Every day, farmer Nguyen Hoai Thuong prays in vain for rain to fall on the cracked dry earth of her garden in Vietnam's Mekong Delta -- the country's "rice bowl" agricultural heartland.

A blazing month-long heatwave has brought drought, parching the land in Thuong's home of Ben Tre province, 130 kilometres (80 miles) south of business hub Ho Chi Minh City.

The area is crisscrossed by waterways, but the prolonged heatwave and lack of rain are causing salinisation -- the intrusion of salt water from the sea -- badly affecting crops in a region vital to feeding the nation of 90 million people.

"It's a waste leaving the rice field empty like this because we don't have fresh water. I have to change to raising cows instead," 31-year-old farmer Thuong told AFP from her burning hot village, where ground that should be lush wet rice paddy stands cracked and dry.

Without rain, her family has no fresh water for even domestic use, and last month she was forced to buy some from her neighbour for 500,000 dong ($20).

"We don't have a fresh underground water source to use while the surface water is salty," she said as her father pumped water from a mobile container into the family's 1,000-litre storage tank.

The water Thuong bought is strictly for domestic use, from drinking, cooking to bathing, not for the crops.

The Mekong Delta faces saltwater intrusion every year, but more intense hot weather and rising sea levels -- both driven by climate change -- are increasing the risk.

Weather officials say the delta is suffering an unusually long heatwave this year, leading to drought in several areas, low water levels in canals and saltwater intruding -- and they warn the worst may yet be to come.

- $3 billion in crops lost -

 

Saltwater levels are often higher in the dry season but they are intensifying due to rising sea levels, droughts, tidal fluctuations, and a lack of upstream freshwater.

Research published last week said the delta, which provides food and livelihoods for tens of millions of people, faces nearly $3 billion a year in crop losses as more saltwater seeps into arable land.

Around 80,000 hectares of rice and fruit farms could be impacted by salinisation, according to the study from the Water Resources Science Institute under the environment ministry.

Ben Tre province, where Thuong's village is located, suffered about $472 million in losses each year from 2020 to 2023, according to the study.

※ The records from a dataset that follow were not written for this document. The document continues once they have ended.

-- pv_equiv track=rewrite | github.com/vishwaksen21/signaction | mvp_text_to_sign.py | apply_phrases
-- ===== SOURCE A (Python) =====
-- PHRASES = {
--     "THANK YOU": "THANK_YOU",
--     "GOOD MORNING": "GOOD_MORNING",
--     "GOOD NIGHT": "GOOD_NIGHT",
--     "HOW ARE YOU": "HOW_ARE_YOU",
-- }
--
-- def apply_phrases(tokens: list[str]) -> list[str]:
--     # Greedy longest phrase match (space-joined)
--     if not tokens:
--         return []
--
--     phrase_parts = [(k.split(), v) for k, v in PHRASES.items()]
--     phrase_parts.sort(key=lambda x: len(x[0]), reverse=True)
--
--     i = 0
--     out: list[str] = []
--     while i < len(tokens):
--         matched = False
--         for parts, repl in phrase_parts:
--             n = len(parts)
--             if i + n <= len(tokens) and tokens[i : i + n] == parts:
--                 out.append(repl)
--                 i += n
--                 matched = True
--                 break
--         if not matched:
--             out.append(tokens[i])
--             i += 1
--     return out
-- ===== SOURCE B (Python) =====
-- PHRASES = {
--     "THANK YOU": "THANK_YOU",
--     "GOOD MORNING": "GOOD_MORNING",
--     "GOOD NIGHT": "GOOD_NIGHT",
--     "HOW ARE YOU": "HOW_ARE_YOU",
-- }
--
--
-- def apply_phrases(tokens: list[str]) -> list[str]:
--     # Pattern-matching decision tree over a 3-token lookahead window:
--     # the fixed phrases are literal match-statement patterns, longest first;
--     # no phrase table, no sorting, no inner scan over phrases.
--     out: list[str] = []
--     i = 0
--     n = len(tokens)
--     while i < n:
--         match tokens[i:i + 3]:
--             case ["HOW", "ARE", "YOU"]:
--                 out.append("HOW_ARE_YOU")
--                 i += 3
--             case ["THANK", "YOU", *_]:
--                 out.append("THANK_YOU")
--                 i += 2
--             case ["GOOD", "MORNING", *_]:
--                 out.append("GOOD_MORNING")
--                 i += 2
--             case ["GOOD", "NIGHT", *_]:
--                 out.append("GOOD_NIGHT")
--                 i += 2
--             case [t, *_]:
--                 out.append(t)
--                 i += 1
--     return out
-- ===== Notes on version B (the rewrite author's own statement) =====
-- stated objective: idiomatic
-- what changed: Replaces A's phrase table (dict items split into token lists, sorted by length, inner for-loop comparing each window slice against every phrase) with a pattern-matching decision tree: the fixed phrases are literal match-statement patterns on a 3-token lookahead window, tried longest first, with no table, no sorting and no inner scan over phrases.
import Mathlib
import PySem
-- pv_equiv track=rewrite | github.com/aidenyatko/Python | lesson_006/mastermind_engine.py | number_in_numlist
-- ===== SOURCE A (Python) =====
-- def number_in_numlist(number):
--     numlist = []
--     x = 1000
--     for _ in range(0, 4):
--         num_i = ((number // (x * 10)) * 10) - (number // x)
--         x = x // 10
--         if num_i < 0:
--             num_i = num_i * (-1)
--         numlist.append(num_i)
--     return numlist
-- ===== SOURCE B (Python) =====
-- def number_in_numlist(number):
--     digits = []
--     n = number
--     for _ in range(4):
--         digits.append(n % 10)
--         n //= 10
--     return list(reversed(digits))
-- ===== Notes on version B (the rewrite author's own statement) =====
-- stated objective: simpler
-- what changed: Replaces A's per-position formula (quotient by each descending power of ten, scaled, subtracted and made non-negative) with a running least-significant-first quotient loop (append the remainder, floor-divide by ten) followed by a reversal.
import Mathlib
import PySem

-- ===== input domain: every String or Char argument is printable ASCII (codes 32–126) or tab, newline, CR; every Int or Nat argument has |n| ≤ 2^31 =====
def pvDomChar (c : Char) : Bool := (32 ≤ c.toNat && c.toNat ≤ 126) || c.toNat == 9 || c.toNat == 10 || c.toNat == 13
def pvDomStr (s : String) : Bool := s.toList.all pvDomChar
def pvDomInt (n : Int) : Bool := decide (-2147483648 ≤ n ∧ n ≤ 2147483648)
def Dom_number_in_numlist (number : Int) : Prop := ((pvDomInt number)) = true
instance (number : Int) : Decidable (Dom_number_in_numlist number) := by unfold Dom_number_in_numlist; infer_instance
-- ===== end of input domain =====

-- B extracts the digits least-significant-first with a running quotient (mod/floordiv by ten)
-- and reverses, instead of A's per-position formula with abs; objective: simpler.

-- ===== PORT A =====
def number_in_numlist (number : Int) : List Int :=
  (((PySem.List.pyRange 0 4 1).foldl
    (fun (s : List Int × Int) (_ : Int) =>
      let numlist := s.1
      let x := s.2
      let num_i := (PySem.Int.floordiv number (x * 10)) * 10 - PySem.Int.floordiv number x
      let x := PySem.Int.floordiv x 10
      let num_i := if num_i < 0 then num_i * (-1) else num_i
      (numlist ++ [num_i], x))
    ([], 1000))).1

-- ===== PORT B =====
def number_in_numlist_alt (number : Int) : List Int :=
  (((PySem.List.pyRange 0 4 1).foldl
    (fun (s : List Int × Int) (_ : Int) =>
      let digits := s.1
      let n := s.2
      (digits ++ [PySem.Int.mod n 10], PySem.Int.floordiv n 10))
    ([], number))).1.reverse

-- ===== PRECONDITION & SPEC =====
def Spec_number_in_numlist (number : Int) (out : List Int) : Prop := out = number_in_numlist_alt number
instance (number : Int) (out : List Int) : Decidable (Spec_number_in_numlist number out) := by unfold Spec_number_in_numlist; infer_instance

-- ===== CLAIM (what is proved, stated in full; the proofs are below) =====
def Claim_equal_number_in_numlist : Prop := ∀ (number : Int), Dom_number_in_numlist number → Spec_number_in_numlist number (number_in_numlist number)

-- ===== LEMMAS AND PROOFS =====

-- A's step at divisor x (0 < x) computes the digit (n // x) % 10.
theorem pv_stepA (n x : Int) (hx : 0 < x) :
    (if (PySem.Int.floordiv n (x * 10)) * 10 - PySem.Int.floordiv n x < 0
     then ((PySem.Int.floordiv n (x * 10)) * 10 - PySem.Int.floordiv n x) * (-1)
     else (PySem.Int.floordiv n (x * 10)) * 10 - PySem.Int.floordiv n x)
    = PySem.Int.mod (PySem.Int.floordiv n x) 10 := by
  rw [PySem.Int.floordiv_eq_ediv_of_pos (show (0:Int) < x * 10 by positivity),
      PySem.Int.floordiv_eq_ediv_of_pos hx,
      PySem.Int.mod_eq_emod_of_pos (show (0:Int) < 10 by norm_num),
      ← Int.ediv_ediv_of_nonneg (le_of_lt hx)]
  generalize n / x = q
  omega

-- Iterated floor-division by 10 equals floor-division by the power.
theorem pv_fdiv_fdiv (n a : Int) (ha : 0 < a) :
    PySem.Int.floordiv (PySem.Int.floordiv n a) 10 = PySem.Int.floordiv n (a * 10) := by
  rw [PySem.Int.floordiv_eq_ediv_of_pos ha,
      PySem.Int.floordiv_eq_ediv_of_pos (show (0:Int) < 10 by norm_num),
      PySem.Int.floordiv_eq_ediv_of_pos (show (0:Int) < a * 10 by positivity),
      Int.ediv_ediv_of_nonneg (le_of_lt ha)]

-- ===== VERDICT (by name: the statement is the Claim_ definition above) =====
theorem number_in_numlist_spec : Claim_equal_number_in_numlist := by
  intro number _
  unfold Spec_number_in_numlist number_in_numlist number_in_numlist_alt
  have hr : PySem.List.pyRange 0 4 1 = [0, 1, 2, 3] := by decide
  rw [hr]
  simp only [List.foldl, List.reverse, List.reverseAux, List.nil_append, List.cons_append]
  rw [(by decide : PySem.Int.floordiv 1000 10 = (100:Int)),
      (by decide : PySem.Int.floordiv 100 10 = (10:Int)),
      (by decide : PySem.Int.floordiv 10 10 = (1:Int))]
  rw [pv_stepA number 1000 (by norm_num), pv_stepA number 100 (by norm_num),
      pv_stepA number 10 (by norm_num), pv_stepA number 1 (by norm_num)]
  have h2 : PySem.Int.floordiv (PySem.Int.floordiv number 10) 10 = PySem.Int.floordiv number 100 := by
    rw [pv_fdiv_fdiv number 10 (by norm_num)]; norm_num
  have h3 : PySem.Int.floordiv (PySem.Int.floordiv (PySem.Int.floordiv number 10) 10) 10
      = PySem.Int.floordiv number 1000 := by
    rw [h2, pv_fdiv_fdiv number 100 (by norm_num)]; norm_num
  have h1 : PySem.Int.floordiv number 1 = number := by
    rw [PySem.Int.floordiv_eq_ediv_of_pos (show (0:Int) < 1 by norm_num), Int.ediv_one]
  rw [h3, h2, h1]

"I had to reduce cultivation from three to only two rice crops each year. All water in my area has been too salty to be used for anything," farmer Phan Thanh Trung told AFP from one of his fields.

His neighbour Nguyen Van Hung is luckier -- he has an abundant underground source for fresh water he can use to make money.

"During time of drought and saline intrusion, I sell my fresh water to the neighbours. But to tell the truth, I am not happy," Hung said.

"Adverse weather patterns have really hit us hard."